◆ What needs to be done ◆
Of all the entries below, only the lines from the one with "rw [List.filter_congr hcong]" up to and including the one with "rw [List.filter_congr hcomp]" are to be duplicated exactly.

Segment Open

-- pv_equiv track=rewrite | github.com/bartkowiaktomasz/algorithmic-challenges | HackerRank - Interview Preparation Kit/Stacks and Queues/PoisonousPlants.py | build_non_increasing_stacks
-- ===== SOURCE A (Python) =====
-- def build_non_increasing_stacks(p):
--     """Partition `p` into list of non-increasing stacks"""
--     stacks = []
--     cur_stack = [p[0]]
--     for elem in p[1:]:
--         if elem <= cur_stack[-1]:
--             cur_stack.append(elem)
--         else:
--             stacks.append(cur_stack)
--             cur_stack = [elem]
--     if cur_stack:
--         stacks.append(cur_stack)
--     return stacks
-- ===== SOURCE B (Python) =====
-- def build_non_increasing_stacks(p):
--     """Partition `p` into list of non-increasing stacks.
--
--     Boundary-index decomposition: compute the indices where a new run starts
--     (p[i] > p[i-1]), then cut p into slices at those boundaries."""
--     n = len(p)
--     cuts = [0] + [i for i in range(1, n) if p[i] > p[i - 1]] + [n]
--     return [p[a:b] for a, b in zip(cuts, cuts[1:])]
-- ===== Notes on version B (the rewrite author's own statement) =====
-- stated objective: alternative
-- what changed: Replaces the running-stack accumulator loop (extend or flush cur_stack element by element) with a two-phase boundary decomposition: first collect the run-start indices i with p[i] > p[i-1], then cut p into slices between consecutive boundaries.
import Mathlib
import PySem

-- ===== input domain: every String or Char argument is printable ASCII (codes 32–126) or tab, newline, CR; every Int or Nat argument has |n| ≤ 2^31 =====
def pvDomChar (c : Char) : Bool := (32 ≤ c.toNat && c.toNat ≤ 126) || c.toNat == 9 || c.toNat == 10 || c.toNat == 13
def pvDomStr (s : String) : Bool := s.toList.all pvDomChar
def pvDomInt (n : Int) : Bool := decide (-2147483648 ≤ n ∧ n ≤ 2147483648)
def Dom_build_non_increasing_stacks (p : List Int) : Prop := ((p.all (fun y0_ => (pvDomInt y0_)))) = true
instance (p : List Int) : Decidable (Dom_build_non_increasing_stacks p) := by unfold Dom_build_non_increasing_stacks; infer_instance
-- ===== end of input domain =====

-- B partitions with a boundary-index decomposition instead of A's running-stack loop; same O(n) cost (objective: alternative).

-- ===== PORT A =====
-- A's for-loop over p[1:] as structural recursion with state (stks, cur_stack);
-- the nil case carries the trailing 'if cur_stack: stks.append(cur_stack)'.
def aLoopBNS (stks : List (List Int)) (cur : List Int) : List Int → List (List Int)
  | [] => if cur ≠ [] then stks ++ [cur] else stks
  | e :: rest =>
    -- cur_stack[-1]: cur is never empty when the loop body runs, so the .getD default is never read
    if e ≤ (PySem.List.pyGet? cur (-1)).getD 0 then aLoopBNS stks (cur ++ [e]) rest
    else aLoopBNS (stks ++ [cur]) [e] rest

def build_non_increasing_stacks (p : List Int) : List (List Int) :=
  match PySem.List.pyGet? p 0 with
  | none => []   -- IndexError reading the first element of an empty p; excluded by Pre_
  | some h => aLoopBNS [] [h] (PySem.List.slice p (some 1) none)

-- ===== PORT B =====
def build_non_increasing_stacks_alt (p : List Int) : List (List Int) :=
  let n : Int := (p.length : Int)
  let cuts : List Int :=
    0 :: (((PySem.List.pyRange 1 n 1).filter
            (fun i => decide (PySem.List.pyGetD p (i-1) 0 < PySem.List.pyGetD p i 0))) ++ [n])
  (cuts.zip cuts.tail).map (fun ab => PySem.List.slice p (some ab.1) (some ab.2))

-- ===== PRECONDITION & SPEC =====
-- Pre_ excludes only the empty list, on which A raises IndexError reading the first element.
def Pre_build_non_increasing_stacks (p : List Int) : Prop := p ≠ []
instance (p : List Int) : Decidable (Pre_build_non_increasing_stacks p) := by unfold Pre_build_non_increasing_stacks; infer_instance
def pvWitness_build_non_increasing_stacks : List Int := [3, 1, 2]

def Spec_build_non_increasing_stacks (p : List Int) (out : List (List Int)) : Prop := out = build_non_increasing_stacks_alt p
instance (p : List Int) (out : List (List Int)) : Decidable (Spec_build_non_increasing_stacks p out) := by unfold Spec_build_non_increasing_stacks; infer_instance

-- ===== CLAIM (what is proved, stated in full; the proofs are below) =====
def Claim_equal_build_non_increasing_stacks : Prop := ∀ (p : List Int), Dom_build_non_increasing_stacks p → Pre_build_non_increasing_stacks p → Spec_build_non_increasing_stacks p (build_non_increasing_stacks p)

-- ===== LEMMAS AND PROOFS =====

-- Common reference function: one right fold, merging each element into the first run.
def stepBNS (x : Int) (runs : List (List Int)) : List (List Int) :=
  match runs with
  | (y :: r) :: rs => if y ≤ x then (x :: y :: r) :: rs else [x] :: ((y :: r) :: rs)
  | rs => [x] :: rs

def FBNS (p : List Int) : List (List Int) := p.foldr stepBNS []

theorem FBNS_cons_shape (x : Int) (l : List Int) : ∃ r rs, FBNS (x :: l) = (x :: r) :: rs := by
  have hF : FBNS (x :: l) = stepBNS x (FBNS l) := rfl
  rw [hF]
  cases hFl : FBNS l with
  | nil => exact ⟨[], [], rfl⟩
  | cons hd tl =>
    cases hd with
    | nil => exact ⟨[], [] :: tl, rfl⟩
    | cons y r =>
      by_cases hyx : y ≤ x
      · exact ⟨y :: r, tl, by simp [stepBNS, hyx]⟩
      · exact ⟨[], (y :: r) :: tl, by simp [stepBNS, hyx]⟩

-- A-side: merging a nonempty current stack into the fold result.
def mergeBNS (cur : List Int) (runs : List (List Int)) : List (List Int) :=
  match runs with
  | (y :: r) :: rs => if y ≤ (cur.getLast?).getD 0 then (cur ++ y :: r) :: rs else cur :: ((y :: r) :: rs)
  | rs => cur :: rs

theorem aLoopBNS_eq_merge (rest : List Int) : ∀ (cur : List Int) (stks : List (List Int)), cur ≠ [] →
    aLoopBNS stks cur rest = stks ++ mergeBNS cur (FBNS rest) := by
  induction rest with
  | nil => intro cur stks hc; simp [aLoopBNS, hc, FBNS, mergeBNS]
  | cons e rest ih =>
    intro cur stks hc
    have hstep : aLoopBNS stks cur (e :: rest) =
        if e ≤ (PySem.List.pyGet? cur (-1)).getD 0 then aLoopBNS stks (cur ++ [e]) rest
        else aLoopBNS (stks ++ [cur]) [e] rest := rfl
    have hF : FBNS (e :: rest) = stepBNS e (FBNS rest) := rfl
    rw [hstep, PySem.List.pyGet?_neg_one, hF]
    by_cases hle : e ≤ (cur.getLast?).getD 0
    · rw [if_pos hle, ih (cur ++ [e]) stks (by simp)]
      congr 1
      generalize FBNS rest = runs
      match runs with
      | [] => simp [stepBNS, mergeBNS, hle]
      | [] :: rs => simp [stepBNS, mergeBNS, hle]
      | (y :: r) :: rs =>
        by_cases hy : y ≤ e
        · simp [stepBNS, mergeBNS, hle, hy]
        · simp [stepBNS, mergeBNS, hle, hy]
    · rw [if_neg hle, ih [e] (stks ++ [cur]) (by simp), List.append_assoc]
      congr 1
      generalize FBNS rest = runs
      match runs with
      | [] => simp [stepBNS, mergeBNS, hle]
      | [] :: rs => simp [stepBNS, mergeBNS, hle]
      | (y :: r) :: rs =>
        by_cases hy : y ≤ e
        · simp [stepBNS, mergeBNS, hle, hy]
        · simp [stepBNS, mergeBNS, hle, hy]

theorem A_eq_FBNS (h : Int) (t : List Int) :
    build_non_increasing_stacks (h :: t) = FBNS (h :: t) := by
  have h0 : build_non_increasing_stacks (h :: t) = aLoopBNS [] [h] t := by
    simp [build_non_increasing_stacks, PySem.List.slice_from_one]
  rw [h0, aLoopBNS_eq_merge t [h] [] (by simp), List.nil_append]
  have hF : FBNS (h :: t) = stepBNS h (FBNS t) := rfl
  rw [hF]
  generalize FBNS t = runs
  match runs with
  | [] => simp [stepBNS, mergeBNS]
  | [] :: rs => simp [stepBNS, mergeBNS]
  | (y :: r) :: rs =>
    by_cases hy : y ≤ h
    · simp [stepBNS, mergeBNS, hy]
    · simp [stepBNS, mergeBNS, hy]

-- B-side helpers (cutsB p is exactly the filtered boundary list of the port).
def cutsB (p : List Int) : List Int :=
  (PySem.List.pyRange 1 (p.length : Int) 1).filter
    (fun i => decide (PySem.List.pyGetD p (i-1) 0 < PySem.List.pyGetD p i 0))

def pairsMapBNS (q : List Int) (c : List Int) : List (List Int) :=
  (c.zip c.tail).map (fun ab => PySem.List.slice q (some ab.1) (some ab.2))

theorem B_unfold (p : List Int) :
    build_non_increasing_stacks_alt p = pairsMapBNS p (0 :: (cutsB p ++ [(p.length : Int)])) := rfl

theorem cutsB_nat (q : List Int) :
    cutsB q = ((List.range (q.length - 1)).filter
        (fun k => decide (q.getD k 0 < q.getD (k+1) 0))).map (fun k : Nat => (1 : Int) + k) := by
  unfold cutsB
  rw [PySem.List.pyRange_one]
  have h1 : (((q.length : Int)) - 1).toNat = q.length - 1 := by omega
  rw [h1, List.filter_map]
  have hcong : ∀ k ∈ List.range (q.length - 1),
      ((fun i => decide (PySem.List.pyGetD q (i-1) 0 < PySem.List.pyGetD q i 0)) ∘ (fun k : Nat => (1 : Int) + k)) k
        = decide (q.getD k 0 < q.getD (k+1) 0) := by
    intro k _
    have e1 : (1 : Int) + (k : Int) - 1 = (k : Int) := by ring
    have e2 : (1 : Int) + (k : Int) = ((k + 1 : Nat) : Int) := by push_cast; ring
    simp only [Function.comp_apply]
    rw [e1, e2]
    simp only [PySem.List.pyGetD_natCast]
  rw [List.filter_congr hcong]

theorem cutsB_cons (h e : Int) (rest : List Int) :
    cutsB (h :: e :: rest) = (if h < e then [(1:Int)] else []) ++ (cutsB (e :: rest)).map (· + 1) := by
  rw [cutsB_nat, cutsB_nat]
  have hlp : (h :: e :: rest).length - 1 = rest.length + 1 := by simp
  have hlt : (e :: rest).length - 1 = rest.length := by simp
  rw [hlp, hlt, List.range_succ_eq_map, List.filter_cons, List.filter_map]
  have hp0 : (decide ((h :: e :: rest).getD 0 0 < (h :: e :: rest).getD (0+1) 0)) = decide (h < e) := by
    simp
  have hcomp : ∀ k ∈ List.range rest.length,
      ((fun k => decide ((h :: e :: rest).getD k 0 < (h :: e :: rest).getD (k+1) 0)) ∘ Nat.succ) k
        = (fun k => decide ((e :: rest).getD k 0 < (e :: rest).getD (k+1) 0)) k := by
    intro k _
    simp [Function.comp]
  rw [List.filter_congr hcomp]
  by_cases hbe : h < e
  · rw [hp0, if_pos (by simpa using hbe)]
    simp only [List.map_cons, List.map_map]
    rw [if_pos hbe]
    have hfun : ((fun k : Nat => (1 : Int) + k) ∘ Nat.succ) = ((· + 1) ∘ (fun k : Nat => (1 : Int) + k)) := by
      funext k; simp [Function.comp]; ring
    simp [hfun]
  · rw [hp0, if_neg (by simpa using hbe)]
    simp only [List.map_map]
    rw [if_neg hbe, List.nil_append]
    have hfun : ((fun k : Nat => (1 : Int) + k) ∘ Nat.succ) = ((· + 1) ∘ (fun k : Nat => (1 : Int) + k)) := by
      funext k; simp [Function.comp]; ring
    simp [hfun]

theorem pairsMapBNS_cons_cons (q : List Int) (a b : Int) (c : List Int) :
    pairsMapBNS q (a :: b :: c) = PySem.List.slice q (some a) (some b) :: pairsMapBNS q (b :: c) := rfl

theorem slice_cons_shift (x : Int) (q : List Int) (a b : Int) (ha : 0 ≤ a) (hb : 0 ≤ b) :
    PySem.List.slice (x :: q) (some (a+1)) (some (b+1)) = PySem.List.slice q (some a) (some b) := by
  rw [PySem.List.slice_toNat _ (by omega) (by omega), PySem.List.slice_toNat _ ha hb]
  have h1 : (a+1).toNat = a.toNat + 1 := by omega
  have h2 : (b+1).toNat - (a+1).toNat = b.toNat - a.toNat := by omega
  rw [h2, h1, List.drop_succ_cons]

theorem pairsMapBNS_shift (x : Int) (q : List Int) : ∀ (c : List Int), (∀ y ∈ c, 0 ≤ y) →
    pairsMapBNS (x :: q) (c.map (· + 1)) = pairsMapBNS q c := by
  intro c
  induction c with
  | nil => intro _; rfl
  | cons a c ih =>
    intro hc
    cases c with
    | nil => rfl
    | cons b c' =>
      have ha : 0 ≤ a := hc a (by simp)
      have hb : 0 ≤ b := hc b (by simp)
      simp only [List.map_cons] at *
      rw [pairsMapBNS_cons_cons, pairsMapBNS_cons_cons, slice_cons_shift x q a b ha hb]
      have := ih (fun y hy => hc y (by simp at hy ⊢; tauto))
      rw [this]

theorem cutsB_append_nonneg (t : List Int) : ∀ y ∈ cutsB t ++ [(t.length : Int)], 0 ≤ y := by
  intro y hy
  rcases List.mem_append.mp hy with hy | hy
  · have : y ∈ PySem.List.pyRange 1 (t.length : Int) 1 := List.mem_of_mem_filter hy
    have := (PySem.List.mem_pyRange_one).mp this
    omega
  · simp at hy; omega

theorem slice_zero_cons_succ (x : Int) (q : List Int) (b : Int) (hb : 0 ≤ b) :
    PySem.List.slice (x :: q) (some 0) (some (b+1)) = x :: PySem.List.slice q (some 0) (some b) := by
  rw [PySem.List.slice_toNat _ (by omega) (by omega), PySem.List.slice_toNat _ (by omega) hb]
  simp only [Int.toNat_zero, Nat.sub_zero, List.drop_zero]
  rw [show (b+1).toNat = b.toNat + 1 by omega, List.take_succ_cons]

theorem B_eq_FBNS (t : List Int) : ∀ (h : Int),
    build_non_increasing_stacks_alt (h :: t) = FBNS (h :: t) := by
  induction t with
  | nil =>
    intro h
    rw [B_unfold]
    have hc : cutsB [h] = [] := by
      unfold cutsB
      rw [PySem.List.pyRange_one_eq_nil (by simp), List.filter_nil]
    rw [hc]
    show pairsMapBNS [h] [0, 1] = FBNS [h]
    have : PySem.List.slice [h] (some 0) (some 1) = [h] := by
      rw [PySem.List.slice_toNat _ (by omega) (by omega)]; rfl
    simp [pairsMapBNS, this, FBNS, stepBNS]
  | cons e rest ih =>
    intro h
    obtain ⟨r, rs, hFt⟩ := FBNS_cons_shape e rest
    have hBt : build_non_increasing_stacks_alt (e :: rest) = (e :: r) :: rs := by
      rw [ih e, hFt]
    have hnn := cutsB_append_nonneg (e :: rest)
    have hF : FBNS (h :: e :: rest) = stepBNS h (FBNS (e :: rest)) := rfl
    rw [B_unfold, cutsB_cons, hF, hFt]
    have hlen : (((h :: e :: rest).length : Int)) = ((e :: rest).length : Int) + 1 := by simp
    by_cases hbe : h < e
    · rw [if_pos hbe]
      have hsh : (1 : Int) :: ((cutsB (e :: rest)).map (· + 1) ++ [((e :: rest).length : Int) + 1])
          = (0 :: (cutsB (e :: rest) ++ [((e :: rest).length : Int)])).map (· + 1) := by
        simp
      have hlist : 0 :: (([(1:Int)] ++ (cutsB (e :: rest)).map (· + 1)) ++ [(((h :: e :: rest).length : Int))])
          = 0 :: 1 :: ((cutsB (e :: rest)).map (· + 1) ++ [((e :: rest).length : Int) + 1]) := by
        rw [hlen]; simp
      rw [hlist]
      rw [pairsMapBNS_cons_cons, hsh,
        pairsMapBNS_shift h (e :: rest) _ (by
          intro y hy
          rcases List.mem_cons.mp hy with hy | hy
          · omega
          · exact hnn y hy)]
      rw [← B_unfold, hBt]
      have hs01 : PySem.List.slice (h :: e :: rest) (some 0) (some 1) = [h] := by
        rw [PySem.List.slice_toNat _ (by omega) (by omega)]; rfl
      rw [hs01]
      have : ¬ e ≤ h := by omega
      simp [stepBNS, this]
    · rw [if_neg hbe, List.nil_append]
      obtain ⟨c0, cs, hl⟩ := List.exists_cons_of_ne_nil
        (show cutsB (e :: rest) ++ [((e :: rest).length : Int)] ≠ [] by simp)
      have hnn' : ∀ y ∈ c0 :: cs, 0 ≤ y := by rw [← hl]; exact hnn
      have hc0 : 0 ≤ c0 := hnn' c0 (by simp)
      have hlist : 0 :: ((cutsB (e :: rest)).map (· + 1) ++ [(((h :: e :: rest).length : Int))])
          = 0 :: (c0 + 1) :: cs.map (· + 1) := by
        rw [hlen]
        have : (cutsB (e :: rest)).map (· + 1) ++ [((e :: rest).length : Int) + 1]
            = (cutsB (e :: rest) ++ [((e :: rest).length : Int)]).map (· + 1) := by simp
        rw [this, hl]
        simp
      rw [hlist, pairsMapBNS_cons_cons]
      have hsh : (c0 + 1) :: cs.map (· + 1) = ((c0 :: cs).map (· + 1)) := by simp
      rw [hsh, pairsMapBNS_shift h (e :: rest) _ hnn']
      have hBt' : build_non_increasing_stacks_alt (e :: rest)
          = PySem.List.slice (e :: rest) (some 0) (some c0) :: pairsMapBNS (e :: rest) (c0 :: cs) := by
        rw [B_unfold, hl, pairsMapBNS_cons_cons]
      rw [hBt] at hBt'
      have h1 : PySem.List.slice (e :: rest) (some 0) (some c0) = e :: r := (List.cons.injEq _ _ _ _).mp hBt'.symm |>.1
      have h2 : pairsMapBNS (e :: rest) (c0 :: cs) = rs := (List.cons.injEq _ _ _ _).mp hBt'.symm |>.2
      rw [h2, slice_zero_cons_succ h (e :: rest) c0 hc0, h1]
      have : e ≤ h := by omega
      simp [stepBNS, this]

-- ===== VERDICT (by name: the statement is the Claim_ definition above) =====
theorem build_non_increasing_stacks_spec : Claim_equal_build_non_increasing_stacks := by
  intro p _ hpre
  unfold Spec_build_non_increasing_stacks
  cases p with
  | nil => exact absurd rfl hpre
  | cons h t => rw [A_eq_FBNS, B_eq_FBNS]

Segment Closed

◆ Response to the task ◆
  rw [List.filter_congr hcong]

theorem cutsB_cons (h e : Int) (rest : List Int) :
    cutsB (h :: e :: rest) = (if h < e then [(1:Int)] else []) ++ (cutsB (e :: rest)).map (· + 1) := by
  rw [cutsB_nat, cutsB_nat]
  have hlp : (h :: e :: rest).length - 1 = rest.length + 1 := by simp
  have hlt : (e :: rest).length - 1 = rest.length := by simp
  rw [hlp, hlt, List.range_succ_eq_map, List.filter_cons, List.filter_map]
  have hp0 : (decide ((h :: e :: rest).getD 0 0 < (h :: e :: rest).getD (0+1) 0)) = decide (h < e) := by
    simp
  have hcomp : ∀ k ∈ List.range rest.length,
      ((fun k => decide ((h :: e :: rest).getD k 0 < (h :: e :: rest).getD (k+1) 0)) ∘ Nat.succ) k
        = (fun k => decide ((e :: rest).getD k 0 < (e :: rest).getD (k+1) 0)) k := by
    intro k _
    simp [Function.comp]
  rw [List.filter_congr hcomp]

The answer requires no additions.